Well, that’s fine. We can just pump it out and use it, right? Well, no. The French site has hydrogen that’s dissolved in an underground aquifer of ‘liquid’. It’s about 16% hydrogen at a kilometer underground, and increases to approaching 98% hydrogen at 3 kilometers underground per the researchers. (How exactly hydrogen concentrations increase radically at the bottom of an aquifer of liquid is unexplained, and I’m at a bit of a loss. If anyone knows the mechanism by which this would occur, please enlighten me.)
What exactly is the liquid? What else is in the liquid? What is the process by which the hydrogen is extracted from the liquid. What is the cost of this extraction? What other gases might escape from the aquifer during hydrogen extraction? All unanswered questions. We don’t extract hydrogen from underground at present, and so have at best provisional answers to the questions.
We already have a big well-head methane leakage problem at natural gas extraction sites, and methane is a much bigger and less leaky molecule than hydrogen. How much hydrogen will be lost to the atmosphere? What are the implications given that hydrogen has an indirect global warming potential over ten times that of carbon dioxide?
And the French researchers are careful to point out that their initial estimates are just that, and there’s a lot of work to confirm their numbers.
So, the biggest find so far is at most 40% of one year’s current hydrogen demand, and it’s unclear what it will cost to extract it. Oh, and it’s not terribly near demand centers. The nearest Yara (biggest ammonia manufacturer in Europe) plant in France is on the other side of the country, 700 kilometers away. There’s one in the Netherlands that’s under 400 km away.
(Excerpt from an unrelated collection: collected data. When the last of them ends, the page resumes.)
-- pv_equiv track=rewrite | github.com/SphericalKat/rush-hour | parser/src/rush_hour_parser/parser.py | _fix_midnight
-- ===== SOURCE A (Python) =====
-- def _fix_midnight(stops: list[tuple[str, int]]) -> list[tuple[str, int]]:
--     """Ensure departure times are monotonically increasing across midnight.
--
--     When a train crosses midnight the PDF still uses HH:MM from 00:00, so
--     a departure of e.g. 00:25 following 23:58 would appear to go backwards.
--     We detect this and add 1440 (one day in minutes) to subsequent times.
--     """
--     result = []
--     offset = 0
--     prev = -1
--     for station, minutes in stops:
--         t = minutes + offset
--         # A backward jump of more than 60 minutes means we crossed midnight
--         if prev >= 0 and t < prev - 60:
--             offset += 1440
--             t += 1440
--         result.append((station, t))
--         prev = t
--     return result
-- ===== SOURCE B (Python) =====
-- def _fix_midnight(stops: list[tuple[str, int]]) -> list[tuple[str, int]]:
--     """Recursive tail-shifting version: when a departure drops more than 60
--     minutes below a preceding valid time of day, the train wrapped past
--     midnight, so push every remaining stop one day (1440 min) later and
--     recurse on the shifted tail.  No running offset is carried."""
--     if len(stops) < 2:
--         return list(stops)
--     (s1, m1), (s2, m2) = stops[0], stops[1]
--     tail = stops[1:]
--     if m1 >= 0 and m2 < m1 - 60:
--         tail = [(s, m + 1440) for s, m in tail]
--     return [(s1, m1)] + _fix_midnight(tail)
-- ===== Notes on version B (the rewrite author's own statement) =====
-- stated objective: alternative
-- what changed: Replaces A's single stateful pass carrying (result, offset, prev) with a recursion that keeps no state at all: when a midnight wrap is detected between the first two stops, the whole remaining tail is shifted by 1440 and the function recurses on it (head-cons recursion, O(n^2) worst case instead of A's O(n)).
import Mathlib
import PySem

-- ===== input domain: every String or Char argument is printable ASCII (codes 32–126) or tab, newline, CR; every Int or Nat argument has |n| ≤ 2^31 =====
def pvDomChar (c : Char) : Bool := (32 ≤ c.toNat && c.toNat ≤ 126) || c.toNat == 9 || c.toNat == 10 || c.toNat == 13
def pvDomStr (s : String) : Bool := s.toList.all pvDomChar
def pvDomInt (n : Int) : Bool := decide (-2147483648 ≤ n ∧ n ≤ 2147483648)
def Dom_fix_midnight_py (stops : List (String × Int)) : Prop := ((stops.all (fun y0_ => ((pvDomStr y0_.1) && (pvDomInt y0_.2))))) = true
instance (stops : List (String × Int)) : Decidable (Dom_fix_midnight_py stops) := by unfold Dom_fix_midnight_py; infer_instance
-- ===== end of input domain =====

-- B replaces A's stateful (result, offset, prev) pass with a stateless head-cons
-- recursion that shifts the whole remaining tail by 1440 on a wrap (objective:
-- alternative; O(n^2) worst case vs A's O(n)).

-- ===== PORT A =====
-- single loop carrying (result, offset, prev)
def fix_midnight_py (stops : List (String × Int)) : List (String × Int) :=
  (stops.foldl
    (fun (acc : List (String × Int) × Int × Int) sp =>
      let result := acc.1
      let offset := acc.2.1
      let prev := acc.2.2
      let station := sp.1
      let minutes := sp.2
      let t := minutes + offset
      let ot : Int × Int :=
        if prev ≥ 0 ∧ t < prev - 60 then (offset + 1440, t + 1440) else (offset, t)
      (result ++ [(station, ot.2)], ot.1, ot.2))
    ([], 0, -1)).1

-- ===== PORT B =====
-- the tail-shift list comprehension
def pvShiftDay (l : List (String × Int)) : List (String × Int) :=
  l.map (fun p => (p.1, p.2 + 1440))

def fix_midnight_py_alt (stops : List (String × Int)) : List (String × Int) :=
  match stops with
  | [] => []
  | [p] => [p]
  | (s1, m1) :: (s2, m2) :: rest =>
      let tail := (s2, m2) :: rest
      let tail := if m1 ≥ 0 ∧ m2 < m1 - 60 then pvShiftDay tail else tail
      (s1, m1) :: fix_midnight_py_alt tail
termination_by stops.length
decreasing_by
  simp_all [pvShiftDay]
  split <;> simp

-- ===== PRECONDITION & SPEC =====
def Spec_fix_midnight_py (stops : List (String × Int)) (out : List (String × Int)) : Prop := out = fix_midnight_py_alt stops
instance (stops : List (String × Int)) (out : List (String × Int)) : Decidable (Spec_fix_midnight_py stops out) := by unfold Spec_fix_midnight_py; infer_instance

-- ===== CLAIM (what is proved, stated in full; the proofs are below) =====
def Claim_equal_fix_midnight_py : Prop := ∀ (stops : List (String × Int)), Dom_fix_midnight_py stops → Spec_fix_midnight_py stops (fix_midnight_py stops)

-- ===== LEMMAS AND PROOFS =====

-- A's loop as a plain recursion (no result accumulator)
def pvAGo : List (String × Int) → Int → Int → List (String × Int)
  | [], _, _ => []
  | (s, m) :: rest, off, prev =>
      let t := m + off
      if prev ≥ 0 ∧ t < prev - 60 then
        (s, t + 1440) :: pvAGo rest (off + 1440) (t + 1440)
      else
        (s, t) :: pvAGo rest off t

-- the foldl accumulator is the emitted prefix
lemma pvA_fold (stops : List (String × Int)) :
    ∀ (res : List (String × Int)) (off prev : Int),
    (stops.foldl
      (fun (acc : List (String × Int) × Int × Int) sp =>
        let result := acc.1
        let offset := acc.2.1
        let prev := acc.2.2
        let station := sp.1
        let minutes := sp.2
        let t := minutes + offset
        let ot : Int × Int :=
          if prev ≥ 0 ∧ t < prev - 60 then (offset + 1440, t + 1440) else (offset, t)
        (result ++ [(station, ot.2)], ot.1, ot.2))
      (res, off, prev)).1 = res ++ pvAGo stops off prev := by
  induction stops with
  | nil => intro res off prev; simp [pvAGo]
  | cons hd tl ih =>
      intro res off prev
      obtain ⟨s, m⟩ := hd
      by_cases h : prev ≥ 0 ∧ m + off < prev - 60
      · simp only [List.foldl_cons, pvAGo, if_pos h, ih]
        simp
      · simp only [List.foldl_cons, pvAGo, if_neg h, ih]
        simp

-- core: B on a tail already shifted by off, headed by the adjusted time t,
-- equals that head followed by A's recursion from (off, prev := t)
lemma pvB_go (rest : List (String × Int)) :
    ∀ (off t : Int) (s : String),
    fix_midnight_py_alt ((s, t) :: rest.map (fun p => (p.1, p.2 + off))) =
      (s, t) :: pvAGo rest off t := by
  induction rest with
  | nil => intro off t s; simp [fix_midnight_py_alt, pvAGo]
  | cons hd tl ih =>
      intro off t s
      obtain ⟨s2, m2⟩ := hd
      rw [List.map_cons]
      rw [fix_midnight_py_alt]
      by_cases h : t ≥ 0 ∧ m2 + off < t - 60
      · have hB : t ≥ 0 ∧ m2 + off < t - 60 := h
        simp only [if_pos hB, pvShiftDay, List.map_cons, List.map_map]
        have hmap : tl.map ((fun p : String × Int => (p.1, p.2 + 1440)) ∘
            fun p : String × Int => (p.1, p.2 + off)) =
            tl.map (fun p => (p.1, p.2 + (off + 1440))) := by
          apply List.map_congr_left; intro a _; simp; ring
        rw [hmap]
        have h2 : m2 + off + 1440 = m2 + (off + 1440) := by ring
        rw [h2, ih (off + 1440) (m2 + (off + 1440)) s2]
        simp only [pvAGo, if_pos h, h2]
      · simp only [if_neg h]
        rw [ih off (m2 + off) s2]
        simp only [pvAGo, if_neg h]

-- ===== VERDICT (by name: the statement is the Claim_ definition above) =====
theorem fix_midnight_py_spec : Claim_equal_fix_midnight_py := by
  intro stops _
  unfold Spec_fix_midnight_py fix_midnight_py
  rw [pvA_fold]
  cases stops with
  | nil => simp [pvAGo, fix_midnight_py_alt]
  | cons hd tl =>
      obtain ⟨s0, m0⟩ := hd
      have hfirst : ¬ ((-1 : Int) ≥ 0 ∧ m0 + 0 < -1 - 60) := by omega
      simp only [pvAGo, if_neg hfirst, List.nil_append]
      have := pvB_go tl 0 (m0 + 0) s0
      simp only [add_zero] at this ⊢
      rw [← this]
      congr 1
      simp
There is an oil refinery just across the border in Germany, the MiRO refinery 40 km away, but are we really going to waste white hydrogen on hydrodesulfurization of transportation fuels when that market is in steep decline and the world is going to be awash in low sulfur crude oil in the coming decades? Probably not.
In other words, even if the hydrogen can be extracted reasonably cheaply, perhaps as cheaply as manufacturing it from natural gas, it’s still not at points of demand. Hydrogen refueling stations on highways won’t be able to drill a hole a few hundred meters deep and fill up their hydrogen storage tanks. It might make sense if it can be extracted at a reasonable price to build a facility on top of the site that will drain it over 30 years, or it might not. I’ll leave that to the spreadsheet jockeys.
There is a place in Africa, a village in the landlocked Republic of Mali in western Saharan Africa, that actually has 98% pure hydrogen that comes out of the ground, which they burn to make electricity in a little turbine. That supplies the town of 4,000 people. Not really the basis for a global economy, even though there is more underground. And Mali is, once again, a long way from demand centers for hydrogen.
So there’s hydrogen underground, more than we previously thought. It’s concentrated in some areas in volumes vastly lower than current global hydrogen demand. It’s typically a long way from hydrogen demand centers. We don’t know how much it will cost to extract and process, but we do know that it will cost a lot to distribute. It’s not the basis of a radical expansion of a hydrogen for energy economy, but does hold out some hope for decarbonization of some of current hydrogen use.
After all, hydrogen is currently a global warming emissions problem on the scale of all of aviation.
The Lorraine find should be explored and exploited if possible. Among other things, it’s competing with US$1-3 per kilogram black hydrogen from natural gas. Assuming even a buck a kilogram, that’s potential revenue of US$46 billion — well worth someone’s effort to develop and exploit. But it’s not a reason to waste hydrogen on transportation or heating.